Nossos artistas, todos de origem popular, mestiços em sua maioria, eram vistos pelas camadas superiores como simples artesãos, mas não só quebraram a uniformidade do barroco de importação, jesuítico, apresentando contribuição renovadora, como realizaram uma arte que já poderíamos considerar como brasileira (p.19).

Em 1817, em Vila Rica e na Bahia, e em 1818, no Rio de Janeiro, criou- se o curso de Desenho Técnico, mas não alcançou sucesso. Devido à uma tradição enraizada pelos jesuítas de um ensino retórico e literário, onde havia uma aversão ao trabalho manual, exercido pelos escravos, e à ausência de indústrias, aumentou a desvalorização das atividades manuais ou técnicas, pois não havia necessidade de especialização profissional, nem de trabalho tecnológico de nível mais alto. Conforme Barbosa: “... na realidade, o preconceito contra a atividade manual teve uma raiz mais profunda, isto é, o preconceito contra o trabalho,

gerado pelo hábito português de viver de escravos” (2002, p.27). Segundo Felix Ferreira o homem livre vendo a arte sendo exercida pelo escravo, não a professa, pois teme igualar-se ao escravo, e o escravo tendo horror ao trabalho “de que tira proveito por alheio usufruto, não procura engrandecer-se, aperfeiçoando-a” (FERREIRA apud BARBOSA, 2002, p.27).

O neoclassicismo, estilo que volta às artes da Antigüidade Clássica Greco-Romana e o academismo que transformava em métodos e processos didáticos os princípios estéticos das formas do classicismo greco-romano, passa a ser adotado no Brasil, mas essas manifestações vão encontrar eco apenas na pequena burguesia, como uma forma de demonstrar status. Na França o neoclássico era expressão de uma arte da burguesia antiaristocratizante, mas no Brasil era arte da burguesia que estava a serviço da aristocracia, do sistema monárquico (BARBOSA, 2002, p.20).
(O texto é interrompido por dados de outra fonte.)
-- pv_equiv track=rewrite | github.com/gitlevich/SigilAtlasV | python/sigil_atlas/layout.py | _xy_to_hilbert
-- ===== SOURCE A (Python) =====
-- def _xy_to_hilbert(n: int, x: int, y: int) -> int:
--     """Convert (x, y) grid coordinates to Hilbert curve index. n must be a power of 2."""
--     d = 0
--     s = n // 2
--     while s > 0:
--         rx = 1 if (x & s) > 0 else 0
--         ry = 1 if (y & s) > 0 else 0
--         d += s * s * ((3 * rx) ^ ry)
--         if ry == 0:
--             if rx == 1:
--                 x = s - 1 - x
--                 y = s - 1 - y
--             x, y = y, x
--         s //= 2
--     return d
-- ===== SOURCE B (Python) =====
-- def _xy_to_hilbert(n: int, x: int, y: int) -> int:
--     """Convert (x, y) grid coordinates to Hilbert curve index. n must be a power of 2.
--
--     Recursive divide-and-conquer over quadrants: resolve the top-level quadrant,
--     rotate/reflect the coordinates into it, and recurse on the half-size grid.
--     """
--     s = n // 2
--     if s <= 0:
--         return 0
--     rx = 1 if (x & s) > 0 else 0
--     ry = 1 if (y & s) > 0 else 0
--     if ry == 0:
--         if rx == 1:
--             x, y = s - 1 - x, s - 1 - y
--         x, y = y, x
--     return s * s * ((3 * rx) ^ ry) + _xy_to_hilbert(s, x, y)
-- ===== Notes on version B (the rewrite author's own statement) =====
-- stated objective: alternative
-- what changed: Replaced the iterative accumulator loop over halving cell sizes with a recursive divide-and-conquer over quadrants: each call resolves the top-level quadrant, rotates the coordinates, and recurses on the half-size grid.
import Mathlib
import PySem

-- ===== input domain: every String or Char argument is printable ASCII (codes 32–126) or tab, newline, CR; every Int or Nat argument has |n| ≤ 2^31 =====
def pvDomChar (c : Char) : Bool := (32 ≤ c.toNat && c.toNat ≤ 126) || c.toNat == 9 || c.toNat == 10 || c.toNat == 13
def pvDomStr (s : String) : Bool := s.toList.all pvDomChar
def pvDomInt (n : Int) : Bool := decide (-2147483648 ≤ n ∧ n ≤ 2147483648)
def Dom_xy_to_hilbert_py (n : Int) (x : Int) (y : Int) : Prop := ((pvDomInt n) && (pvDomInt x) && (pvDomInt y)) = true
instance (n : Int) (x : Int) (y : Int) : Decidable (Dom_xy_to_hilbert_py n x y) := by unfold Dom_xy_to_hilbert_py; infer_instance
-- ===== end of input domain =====

-- B replaces A's iterative accumulator loop by a recursive divide-and-conquer over
-- quadrants (same rotation, recursion on the half-size grid); objective: alternative.

-- ===== PORT A =====
-- the while loop of A, state (s, x, y, d)
def hilbLoopA (s x y d : Int) : Int :=
  if hs : 0 < s then
    let rx : Int := if 0 < PySem.Int.band x s then 1 else 0
    let ry : Int := if 0 < PySem.Int.band y s then 1 else 0
    let d' := d + s * s * PySem.Int.bxor (3 * rx) ry
    let p : Int × Int :=
      if ry = 0 then
        let q : Int × Int := if rx = 1 then (s - 1 - x, s - 1 - y) else (x, y)
        (q.2, q.1)
      else (x, y)
    hilbLoopA (PySem.Int.floordiv s 2) p.1 p.2 d'
  else d
termination_by s.toNat
decreasing_by
  simp only [PySem.Int.floordiv_eq_ediv_of_pos (by omega : (0:Int) < 2)]
  omega

def xy_to_hilbert_py (n : Int) (x : Int) (y : Int) : Int :=
  hilbLoopA (PySem.Int.floordiv n 2) x y 0

-- ===== PORT B =====
def xy_to_hilbert_py_alt (n : Int) (x : Int) (y : Int) : Int :=
  let s := PySem.Int.floordiv n 2
  if _hs : s ≤ 0 then 0
  else
    let rx : Int := if 0 < PySem.Int.band x s then 1 else 0
    let ry : Int := if 0 < PySem.Int.band y s then 1 else 0
    let p : Int × Int :=
      if ry = 0 then
        let q : Int × Int := if rx = 1 then (s - 1 - x, s - 1 - y) else (x, y)
        (q.2, q.1)
      else (x, y)
    s * s * PySem.Int.bxor (3 * rx) ry + xy_to_hilbert_py_alt s p.1 p.2
termination_by n.toNat
decreasing_by
  have h2 : PySem.Int.floordiv n 2 = n / 2 :=
    PySem.Int.floordiv_eq_ediv_of_pos (by omega : (0:Int) < 2)
  omega

-- ===== PRECONDITION & SPEC =====
def Spec_xy_to_hilbert_py (n : Int) (x : Int) (y : Int) (out : Int) : Prop := out = xy_to_hilbert_py_alt n x y
instance (n : Int) (x : Int) (y : Int) (out : Int) : Decidable (Spec_xy_to_hilbert_py n x y out) := by unfold Spec_xy_to_hilbert_py; infer_instance

-- ===== CLAIM (what is proved, stated in full; the proofs are below) =====
def Claim_equal_xy_to_hilbert_py : Prop := ∀ (n : Int) (x : Int) (y : Int), Dom_xy_to_hilbert_py n x y → Spec_xy_to_hilbert_py n x y (xy_to_hilbert_py n x y)

-- ===== LEMMAS AND PROOFS =====

theorem fdiv_two_double (s : Int) : PySem.Int.floordiv (2 * s) 2 = s := by
  rw [PySem.Int.floordiv_eq_ediv_of_pos (by omega : (0:Int) < 2)]
  omega

-- B's result depends on n only through n // 2
theorem alt_congr (n m x y : Int) (h : PySem.Int.floordiv n 2 = PySem.Int.floordiv m 2) :
    xy_to_hilbert_py_alt n x y = xy_to_hilbert_py_alt m x y := by
  rw [xy_to_hilbert_py_alt.eq_def, xy_to_hilbert_py_alt.eq_def, h]

-- each loop iteration of A is one recursive frame of B
theorem loopA_eq_alt : ∀ (k : Nat) (s x y d : Int), s.toNat ≤ k →
    hilbLoopA s x y d = d + xy_to_hilbert_py_alt (2 * s) x y := by
  intro k
  induction k with
  | zero =>
    intro s x y d hk
    rw [hilbLoopA, xy_to_hilbert_py_alt.eq_def, fdiv_two_double]
    have hs : ¬ (0 < s) := by omega
    simp [hs, (by omega : s ≤ 0)]
  | succ k ih =>
    intro s x y d hk
    rw [hilbLoopA, xy_to_hilbert_py_alt.eq_def, fdiv_two_double]
    by_cases hs : 0 < s
    · rw [dif_pos hs, dif_neg (show ¬ s ≤ 0 by omega)]
      rw [ih (PySem.Int.floordiv s 2) _ _ _
        (by rw [PySem.Int.floordiv_eq_ediv_of_pos (by omega : (0:Int) < 2)]; omega)]
      rw [alt_congr (2 * PySem.Int.floordiv s 2) s _ _ (by rw [fdiv_two_double])]
      ring
    · simp [hs, (by omega : s ≤ 0)]

-- ===== VERDICT (by name: the statement is the Claim_ definition above) =====
theorem xy_to_hilbert_py_spec : Claim_equal_xy_to_hilbert_py := by
  intro n x y _
  unfold Spec_xy_to_hilbert_py xy_to_hilbert_py
  rw [loopA_eq_alt (PySem.Int.floordiv n 2).toNat _ _ _ _ le_rfl,
    alt_congr (2 * PySem.Int.floordiv n 2) n _ _ (by rw [fdiv_two_double])]
  ring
Todo o ensino oficializado como a base do ensino das Belas Artes -- pela Academia Imperial de Belas Artes, sob a supervisão dos artistas da Missão Francesa (1816) -- acarreta um distanciamento entre arte acadêmica e arte popular. São criados exercícios formais na educação primária e secundária, ressalta Biasoli, predominando a cópia de estampas e retratos. Nas escolas elementares, correspondentes às séries iniciais de hoje, o ensino da arte é ministrado somente nos estabelecimentos particulares. O ensino da arte é, então, uma prática reprodutivista e autoritária, tendo a imagem de status social (BIASOLI, 1999, p.55).

A partir da abolição da escravatura (1888) o trabalho manual começa a ter respeitabilidade e isto coincidiu com a primeira etapa brasileira da revolução industrial que substituiu o trabalho físico pelo mecânico. As Belas Artes continuam a ser vistas com status social, mas encaradas como ócio. O que passa a ser valorizado, então, são as Artes aplicadas à indústria e ligadas à técnica (BARBOSA, 2002, p.30).